A dichiararlo, in un comunicato, sono il gruppo spontaneo “Salviamo le Pinete!”, lo sportello di Grosseto dell’Adic ex Acu, il Centro parchi internazionale, il coordinamento delle associazioni e dei comitati ambientali della provincia di Grosseto, Isde – Medici per l’ambiente della provincia di Grosseto, la sezione maremmana di Italia Nostra e la sezione della provincia di Grosseto della Lipu.

“Gli ultimi segnali sono stati l’assurda soppressione del Corpo Forestale dello Stato, di cui paghiamo gli effetti, e il recente Decreto Legislativo sulla Via (n. 104 del 16.6.2017). Emesso per attuare la Direttiva 2014/52/UE, viceversa diminuisce le garanzie, alleggerisce la partecipazione dei cittadini e permette a progetti pubblici e privati privi di Via di proseguire opere impattanti pagando una sanzione e presentandola in sanatoria – spiega la nota -. Ma l’attacco all’ambiente va avanti da tempo: dal Decreto ‘Sblocca Italia’ che impone nuovi inceneritori di rifiuti, ai miliardi di euro pubblici che incentivano nel nostro Paese migliaia di centrali a biomasse e Biogas che ogni giorno emettono milioni di tonnellate di gas combusti contenenti inquinanti e polveri sottili (polveri che, secondo il Report UE 2016, causano in Italia ogni anno oltre 66.000 morti premature) e per alimentarle si tagliano milioni di alberi: con conseguente dissesto idrogeologico, sotto gli occhi di tutti“.

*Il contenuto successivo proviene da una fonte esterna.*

theorem recInv_of_good (a r : List Int) (m : Int)
    (hlen : r.length = (m + 1).toNat)
    (hgood : ∀ n < (m + 1).toNat,
      Cv (seq (1 :: PySem.List.slice a (some 1) (some (m + 1)))) (seq r) n
        = if n = 0 then 1 else 0) :
    ∀ n, n < r.length → r.getD n 0 = if n = 0 then 1 else -conv a r n := by
  intro n hn
  rw [hlen] at hn
  have h := hgood n hn
  rw [Cv, Finset.sum_range_succ'] at h
  have h0 : seq (1 :: PySem.List.slice a (some 1) (some (m + 1))) 0 * seq r (n - 0) = r.getD n 0 := by
    rw [show seq (1 :: PySem.List.slice a (some 1) (some (m + 1))) 0 = 1 from rfl, one_mul]
    rfl
  rw [h0] at h
  rcases Nat.eq_zero_or_pos n with rfl | hp
  · simpa using h
  · rw [if_neg (by omega)] at h ⊢
    have hsum : ∑ i ∈ Finset.range n,
        seq (1 :: PySem.List.slice a (some 1) (some (m + 1))) (i + 1) * seq r (n - (i + 1))
        = conv a r n := by
      have e1 : ∑ i ∈ Finset.range n,
          seq (1 :: PySem.List.slice a (some 1) (some (m + 1))) (i + 1) * seq r (n - (i + 1))
          = ∑ i ∈ Finset.range n, (fun k => a.getD k 0 * r.getD (n - k) 0) (i + 1) := by
        apply Finset.sum_congr rfl
        intro i hi
        rw [Finset.mem_range] at hi
        show seq (1 :: PySem.List.slice a (some 1) (some (m + 1))) (i + 1) * seq r (n - (i + 1))
            = a.getD (i + 1) 0 * r.getD (n - (i + 1)) 0
        rw [seq_f a m (i + 1) (by omega) (by omega)]
        rfl
      rw [e1, sum_shift (fun k => a.getD k 0 * r.getD (n - k) 0) n,
        sum_trunc a (fun k => r.getD (n - k) 0) n]
      rfl
    rw [hsum] at h
    omega

-- ---------- assembling ----------
theorem ports_eq (a : List Int) (m : Int) (hm : 0 < m + 1) :
    (List.range' 1 ((m + 1).toNat - 1)).foldl (pvAstep a)
        ((List.replicate (m + 1).toNat 0).set 0 1)
      = newtonFuel (m + 1).toNat (1 :: PySem.List.slice a (some 1) (some (m + 1)))
          (m + 1).toNat [1] 1 := by
  have hL : 0 < (m + 1).toNat := by omega
  have hbase : ∀ n < 1, Cv (seq (1 :: PySem.List.slice a (some 1) (some (m + 1)))) (seq [1]) n
      = if n = 0 then 1 else 0 := by
    intro n hn
    have : n = 0 := by omega
    subst this
    rw [Cv, Finset.sum_range_one]
    rfl
  have hB := newtonFuel_good (1 :: PySem.List.slice a (some 1) (some (m + 1))) (m + 1).toNat
    (m + 1).toNat 1 [1] (le_refl 1) hL (by omega) rfl hbase
  show invA a (m + 1).toNat ((m + 1).toNat - 1) = _
  exact recInv_unique a _ _ (recInv_invA a (m + 1).toNat hL)
    (recInv_of_good a _ m hB.1 hB.2)
    (by rw [length_invA, hB.1])

-- ===== VERDICT (by name: the statement is the Claim_ definition above) =====
theorem invert_series_spec : Claim_equal_invert_series := by
  intro a max_n _ hpre
  unfold Spec_invert_series
  rcases max_n with _ | v
  · have hm : 0 < ((a.length : Int) - 1) + 1 := hpre
    simp only [invert_series, invert_series_alt]
    exact ports_eq a ((a.length : Int) - 1) hm
  · have hm : 0 < v + 1 := hpre
    simp only [invert_series, invert_series_alt]
    exact ports_eq a v hm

“Riguardo specificamente al fuoco, il gruppo ‘Salviamo le Pinete’, entro un processo partecipativo approvato dalla Regione Toscana, nel 2016 aveva pubblicato precise indicazioni su come combattere gli incendi, finora rimaste lettera morta. I rimedi esistono, ma non vengono attuati – termina il comunicato -.  La soluzione è che i cittadini pretendano da chi li amministra una nuova politica di rispetto dell’ambiente e della salute loro e dei loro figli. Come dice Papa Francesco nell’enciclica “Laudato sì”, l’ambiente è il nostro bene comune e per difenderlo ‘dobbiamo esercitare una sana pressione su coloro che detengono il potere politico, economico e sociale‘”.